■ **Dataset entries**
==================================================

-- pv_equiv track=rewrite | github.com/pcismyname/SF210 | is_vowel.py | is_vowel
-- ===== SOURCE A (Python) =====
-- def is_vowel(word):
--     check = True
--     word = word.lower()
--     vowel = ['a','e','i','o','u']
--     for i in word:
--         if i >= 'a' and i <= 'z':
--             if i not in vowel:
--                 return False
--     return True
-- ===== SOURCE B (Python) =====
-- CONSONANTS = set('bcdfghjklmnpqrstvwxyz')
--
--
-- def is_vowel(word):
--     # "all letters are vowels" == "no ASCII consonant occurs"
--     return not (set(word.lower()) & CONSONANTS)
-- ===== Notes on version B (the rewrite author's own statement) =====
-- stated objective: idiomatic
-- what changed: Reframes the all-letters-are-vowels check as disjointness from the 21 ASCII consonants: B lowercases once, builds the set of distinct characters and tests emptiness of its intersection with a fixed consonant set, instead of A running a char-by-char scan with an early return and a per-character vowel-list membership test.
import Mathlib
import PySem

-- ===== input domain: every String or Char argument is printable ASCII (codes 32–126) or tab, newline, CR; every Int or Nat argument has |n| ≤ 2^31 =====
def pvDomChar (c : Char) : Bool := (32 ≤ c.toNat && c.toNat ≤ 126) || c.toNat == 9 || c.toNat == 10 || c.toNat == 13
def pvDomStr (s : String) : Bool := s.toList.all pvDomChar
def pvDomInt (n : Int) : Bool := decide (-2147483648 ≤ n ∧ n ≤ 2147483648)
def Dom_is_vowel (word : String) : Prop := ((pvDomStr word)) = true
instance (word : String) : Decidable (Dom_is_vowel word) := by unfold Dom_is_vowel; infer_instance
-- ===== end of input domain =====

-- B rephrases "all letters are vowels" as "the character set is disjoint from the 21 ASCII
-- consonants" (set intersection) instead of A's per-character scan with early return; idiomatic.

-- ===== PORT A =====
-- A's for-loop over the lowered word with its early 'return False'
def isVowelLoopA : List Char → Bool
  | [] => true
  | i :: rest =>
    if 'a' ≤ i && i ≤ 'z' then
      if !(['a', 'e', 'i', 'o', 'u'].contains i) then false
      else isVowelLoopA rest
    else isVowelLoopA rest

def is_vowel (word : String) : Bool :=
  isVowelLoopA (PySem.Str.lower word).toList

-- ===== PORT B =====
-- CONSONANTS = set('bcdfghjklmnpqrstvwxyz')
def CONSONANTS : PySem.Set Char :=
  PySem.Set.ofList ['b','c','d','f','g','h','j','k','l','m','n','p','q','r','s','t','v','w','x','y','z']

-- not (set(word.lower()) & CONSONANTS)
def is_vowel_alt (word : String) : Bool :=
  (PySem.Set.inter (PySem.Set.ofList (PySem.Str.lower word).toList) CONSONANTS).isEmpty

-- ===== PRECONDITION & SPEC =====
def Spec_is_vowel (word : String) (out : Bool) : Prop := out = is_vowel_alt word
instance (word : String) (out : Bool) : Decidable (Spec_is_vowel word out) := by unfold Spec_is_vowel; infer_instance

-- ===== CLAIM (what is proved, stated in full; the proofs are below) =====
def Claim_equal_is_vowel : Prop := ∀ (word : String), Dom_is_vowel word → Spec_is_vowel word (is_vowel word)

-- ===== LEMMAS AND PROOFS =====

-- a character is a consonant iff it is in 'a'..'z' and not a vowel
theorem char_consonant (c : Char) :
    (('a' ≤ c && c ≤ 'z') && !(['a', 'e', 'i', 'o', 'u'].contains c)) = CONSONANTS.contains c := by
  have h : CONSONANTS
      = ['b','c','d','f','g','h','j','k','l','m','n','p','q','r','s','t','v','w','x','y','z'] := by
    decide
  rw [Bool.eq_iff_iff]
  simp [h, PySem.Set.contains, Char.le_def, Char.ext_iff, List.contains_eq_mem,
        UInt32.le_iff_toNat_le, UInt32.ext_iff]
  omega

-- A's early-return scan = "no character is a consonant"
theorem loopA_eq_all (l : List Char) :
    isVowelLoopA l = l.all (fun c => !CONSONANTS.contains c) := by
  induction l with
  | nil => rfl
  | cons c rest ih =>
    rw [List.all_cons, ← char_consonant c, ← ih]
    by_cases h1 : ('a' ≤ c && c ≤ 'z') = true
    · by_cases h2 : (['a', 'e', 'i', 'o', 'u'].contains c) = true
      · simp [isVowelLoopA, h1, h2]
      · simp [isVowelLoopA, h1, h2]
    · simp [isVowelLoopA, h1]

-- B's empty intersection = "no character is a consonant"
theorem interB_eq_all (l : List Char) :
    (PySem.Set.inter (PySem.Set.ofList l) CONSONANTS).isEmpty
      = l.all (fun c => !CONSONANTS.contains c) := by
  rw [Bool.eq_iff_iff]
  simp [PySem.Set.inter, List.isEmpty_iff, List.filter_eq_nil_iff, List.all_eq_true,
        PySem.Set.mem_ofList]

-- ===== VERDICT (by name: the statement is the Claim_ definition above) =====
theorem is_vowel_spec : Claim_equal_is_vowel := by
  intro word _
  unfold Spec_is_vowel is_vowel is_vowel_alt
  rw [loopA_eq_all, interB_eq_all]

==================================================

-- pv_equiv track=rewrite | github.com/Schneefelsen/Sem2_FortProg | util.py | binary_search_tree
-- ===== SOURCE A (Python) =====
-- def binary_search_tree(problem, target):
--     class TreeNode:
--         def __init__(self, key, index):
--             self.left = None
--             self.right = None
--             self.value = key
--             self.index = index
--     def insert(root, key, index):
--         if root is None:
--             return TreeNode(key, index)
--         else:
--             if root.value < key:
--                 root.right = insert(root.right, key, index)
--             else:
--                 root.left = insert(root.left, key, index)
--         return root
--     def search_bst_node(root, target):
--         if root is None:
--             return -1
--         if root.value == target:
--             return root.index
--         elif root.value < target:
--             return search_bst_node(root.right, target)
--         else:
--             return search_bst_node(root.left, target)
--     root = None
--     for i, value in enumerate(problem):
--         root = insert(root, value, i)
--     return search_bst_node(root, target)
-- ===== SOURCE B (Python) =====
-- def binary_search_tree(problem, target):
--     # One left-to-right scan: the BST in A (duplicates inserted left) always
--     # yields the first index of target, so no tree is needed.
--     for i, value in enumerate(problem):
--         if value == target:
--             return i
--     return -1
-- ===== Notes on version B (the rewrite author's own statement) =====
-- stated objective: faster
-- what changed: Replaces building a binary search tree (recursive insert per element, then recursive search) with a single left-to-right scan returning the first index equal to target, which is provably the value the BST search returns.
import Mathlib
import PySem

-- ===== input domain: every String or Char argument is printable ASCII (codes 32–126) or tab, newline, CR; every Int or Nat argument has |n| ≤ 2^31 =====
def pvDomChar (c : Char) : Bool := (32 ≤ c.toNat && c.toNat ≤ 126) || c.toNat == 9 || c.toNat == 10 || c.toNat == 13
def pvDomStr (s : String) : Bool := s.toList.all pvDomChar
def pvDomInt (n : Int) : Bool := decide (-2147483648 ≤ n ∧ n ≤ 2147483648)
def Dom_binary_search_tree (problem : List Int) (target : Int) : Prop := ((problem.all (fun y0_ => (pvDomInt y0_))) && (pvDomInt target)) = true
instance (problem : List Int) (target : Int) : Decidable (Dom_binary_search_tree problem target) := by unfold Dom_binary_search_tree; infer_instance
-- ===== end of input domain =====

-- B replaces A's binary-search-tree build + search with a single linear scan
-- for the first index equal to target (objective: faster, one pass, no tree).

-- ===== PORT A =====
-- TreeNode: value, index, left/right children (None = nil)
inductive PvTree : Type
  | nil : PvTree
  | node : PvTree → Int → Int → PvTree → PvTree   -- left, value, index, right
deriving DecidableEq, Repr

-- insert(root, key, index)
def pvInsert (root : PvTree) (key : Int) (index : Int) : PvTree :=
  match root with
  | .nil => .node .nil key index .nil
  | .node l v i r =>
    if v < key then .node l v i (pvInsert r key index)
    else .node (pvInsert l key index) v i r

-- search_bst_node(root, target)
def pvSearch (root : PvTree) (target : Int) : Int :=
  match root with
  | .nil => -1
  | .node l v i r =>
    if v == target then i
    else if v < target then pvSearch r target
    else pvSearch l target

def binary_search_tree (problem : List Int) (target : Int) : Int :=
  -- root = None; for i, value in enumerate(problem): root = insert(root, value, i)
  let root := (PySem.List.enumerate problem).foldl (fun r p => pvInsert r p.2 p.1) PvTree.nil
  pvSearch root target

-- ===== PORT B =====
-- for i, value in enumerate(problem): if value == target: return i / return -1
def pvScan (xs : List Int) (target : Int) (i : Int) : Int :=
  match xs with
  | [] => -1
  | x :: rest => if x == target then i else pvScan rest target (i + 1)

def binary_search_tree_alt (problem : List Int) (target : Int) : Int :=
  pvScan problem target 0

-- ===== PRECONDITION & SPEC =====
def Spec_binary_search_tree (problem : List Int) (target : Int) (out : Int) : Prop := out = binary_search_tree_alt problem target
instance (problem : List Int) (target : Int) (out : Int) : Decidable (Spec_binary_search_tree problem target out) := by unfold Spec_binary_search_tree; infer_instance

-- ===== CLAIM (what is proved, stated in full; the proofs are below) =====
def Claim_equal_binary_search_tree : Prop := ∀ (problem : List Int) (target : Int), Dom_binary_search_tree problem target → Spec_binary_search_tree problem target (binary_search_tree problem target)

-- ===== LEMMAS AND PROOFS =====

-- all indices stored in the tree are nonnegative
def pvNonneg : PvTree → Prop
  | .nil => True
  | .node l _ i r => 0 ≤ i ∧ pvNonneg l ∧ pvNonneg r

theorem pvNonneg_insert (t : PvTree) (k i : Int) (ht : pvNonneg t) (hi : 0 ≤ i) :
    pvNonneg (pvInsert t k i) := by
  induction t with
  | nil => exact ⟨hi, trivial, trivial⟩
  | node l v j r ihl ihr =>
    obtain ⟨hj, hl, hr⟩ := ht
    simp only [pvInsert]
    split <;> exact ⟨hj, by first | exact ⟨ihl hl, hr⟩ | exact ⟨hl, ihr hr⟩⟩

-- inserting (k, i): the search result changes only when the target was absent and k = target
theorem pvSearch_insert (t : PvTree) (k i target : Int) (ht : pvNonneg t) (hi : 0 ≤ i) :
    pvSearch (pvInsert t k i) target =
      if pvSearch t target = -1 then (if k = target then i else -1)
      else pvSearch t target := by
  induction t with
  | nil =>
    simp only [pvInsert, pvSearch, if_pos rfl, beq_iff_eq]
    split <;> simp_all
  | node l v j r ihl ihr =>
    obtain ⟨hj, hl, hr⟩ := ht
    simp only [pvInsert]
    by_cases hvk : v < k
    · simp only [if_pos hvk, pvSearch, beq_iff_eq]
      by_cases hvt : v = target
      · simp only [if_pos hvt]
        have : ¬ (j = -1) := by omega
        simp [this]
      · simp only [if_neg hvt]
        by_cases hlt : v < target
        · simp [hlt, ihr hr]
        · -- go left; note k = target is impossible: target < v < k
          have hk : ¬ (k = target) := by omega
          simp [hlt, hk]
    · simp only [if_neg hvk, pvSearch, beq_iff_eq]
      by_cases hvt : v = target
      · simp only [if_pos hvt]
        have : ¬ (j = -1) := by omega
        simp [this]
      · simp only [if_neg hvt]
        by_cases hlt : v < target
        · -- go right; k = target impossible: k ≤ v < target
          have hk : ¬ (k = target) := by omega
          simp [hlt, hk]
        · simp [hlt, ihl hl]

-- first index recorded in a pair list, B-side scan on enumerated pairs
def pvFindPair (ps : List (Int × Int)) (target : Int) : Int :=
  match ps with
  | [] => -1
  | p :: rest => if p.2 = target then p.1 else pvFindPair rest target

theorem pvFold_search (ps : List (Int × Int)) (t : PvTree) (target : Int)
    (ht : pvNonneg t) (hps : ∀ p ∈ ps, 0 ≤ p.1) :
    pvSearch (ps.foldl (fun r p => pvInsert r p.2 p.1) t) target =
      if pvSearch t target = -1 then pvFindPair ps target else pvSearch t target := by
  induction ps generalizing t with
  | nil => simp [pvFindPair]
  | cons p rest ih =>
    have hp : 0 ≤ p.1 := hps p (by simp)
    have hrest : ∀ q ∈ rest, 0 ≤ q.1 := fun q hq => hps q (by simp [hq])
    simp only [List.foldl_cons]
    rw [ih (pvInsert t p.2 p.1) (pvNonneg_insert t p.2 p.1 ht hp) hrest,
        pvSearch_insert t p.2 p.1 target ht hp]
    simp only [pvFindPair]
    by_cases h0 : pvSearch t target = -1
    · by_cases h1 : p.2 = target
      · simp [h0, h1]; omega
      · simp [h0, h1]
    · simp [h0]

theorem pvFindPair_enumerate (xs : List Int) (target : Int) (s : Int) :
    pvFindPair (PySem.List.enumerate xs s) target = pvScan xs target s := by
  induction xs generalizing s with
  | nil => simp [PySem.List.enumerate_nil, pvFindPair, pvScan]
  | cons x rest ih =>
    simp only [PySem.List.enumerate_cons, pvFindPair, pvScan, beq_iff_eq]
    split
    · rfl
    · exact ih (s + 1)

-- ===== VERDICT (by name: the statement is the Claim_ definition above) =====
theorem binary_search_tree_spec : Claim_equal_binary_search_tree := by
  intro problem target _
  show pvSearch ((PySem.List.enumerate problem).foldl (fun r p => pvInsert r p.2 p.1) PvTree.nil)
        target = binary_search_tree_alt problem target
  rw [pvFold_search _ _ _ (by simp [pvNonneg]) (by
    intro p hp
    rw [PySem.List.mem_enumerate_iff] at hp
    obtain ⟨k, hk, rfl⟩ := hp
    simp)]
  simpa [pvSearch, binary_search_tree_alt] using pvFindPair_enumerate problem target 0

==================================================

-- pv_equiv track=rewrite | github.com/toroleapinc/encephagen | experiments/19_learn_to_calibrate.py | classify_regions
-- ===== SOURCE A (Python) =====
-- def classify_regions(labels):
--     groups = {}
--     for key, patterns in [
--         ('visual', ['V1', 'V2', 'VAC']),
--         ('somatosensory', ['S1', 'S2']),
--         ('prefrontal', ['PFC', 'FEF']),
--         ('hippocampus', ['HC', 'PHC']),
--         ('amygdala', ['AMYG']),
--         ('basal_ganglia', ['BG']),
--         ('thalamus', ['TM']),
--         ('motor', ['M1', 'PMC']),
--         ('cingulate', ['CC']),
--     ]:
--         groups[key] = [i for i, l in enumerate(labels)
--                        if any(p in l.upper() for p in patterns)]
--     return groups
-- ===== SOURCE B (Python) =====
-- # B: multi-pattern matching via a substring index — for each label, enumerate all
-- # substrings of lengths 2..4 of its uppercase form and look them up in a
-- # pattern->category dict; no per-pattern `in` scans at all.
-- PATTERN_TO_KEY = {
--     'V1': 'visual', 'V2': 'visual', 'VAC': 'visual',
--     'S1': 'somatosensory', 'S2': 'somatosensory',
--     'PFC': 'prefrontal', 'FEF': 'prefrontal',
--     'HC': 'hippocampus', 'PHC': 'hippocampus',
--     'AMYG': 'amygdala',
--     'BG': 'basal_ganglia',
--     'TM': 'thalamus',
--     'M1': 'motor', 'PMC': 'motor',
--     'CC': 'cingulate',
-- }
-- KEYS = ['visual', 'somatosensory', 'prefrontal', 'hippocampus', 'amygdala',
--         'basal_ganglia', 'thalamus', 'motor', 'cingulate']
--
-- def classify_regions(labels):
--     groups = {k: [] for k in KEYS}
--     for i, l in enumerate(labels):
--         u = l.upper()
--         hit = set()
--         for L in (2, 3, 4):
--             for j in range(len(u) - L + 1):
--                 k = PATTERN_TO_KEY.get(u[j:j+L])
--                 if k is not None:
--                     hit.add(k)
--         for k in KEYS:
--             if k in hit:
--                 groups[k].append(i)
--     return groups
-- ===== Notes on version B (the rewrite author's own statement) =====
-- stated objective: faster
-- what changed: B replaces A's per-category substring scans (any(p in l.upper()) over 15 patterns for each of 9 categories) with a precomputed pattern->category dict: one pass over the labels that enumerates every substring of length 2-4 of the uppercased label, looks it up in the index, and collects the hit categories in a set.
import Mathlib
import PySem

==================================================

■ **Task**
Print exactly the lines above from the one with "pvSearch_insert t p.2" to the one with "theorem pvFindPair_enumerate (xs", including both.

■ **Written answer**
        pvSearch_insert t p.2 p.1 target ht hp]
    simp only [pvFindPair]
    by_cases h0 : pvSearch t target = -1
    · by_cases h1 : p.2 = target
      · simp [h0, h1]; omega
      · simp [h0, h1]
    · simp [h0]

theorem pvFindPair_enumerate (xs : List Int) (target : Int) (s : Int) :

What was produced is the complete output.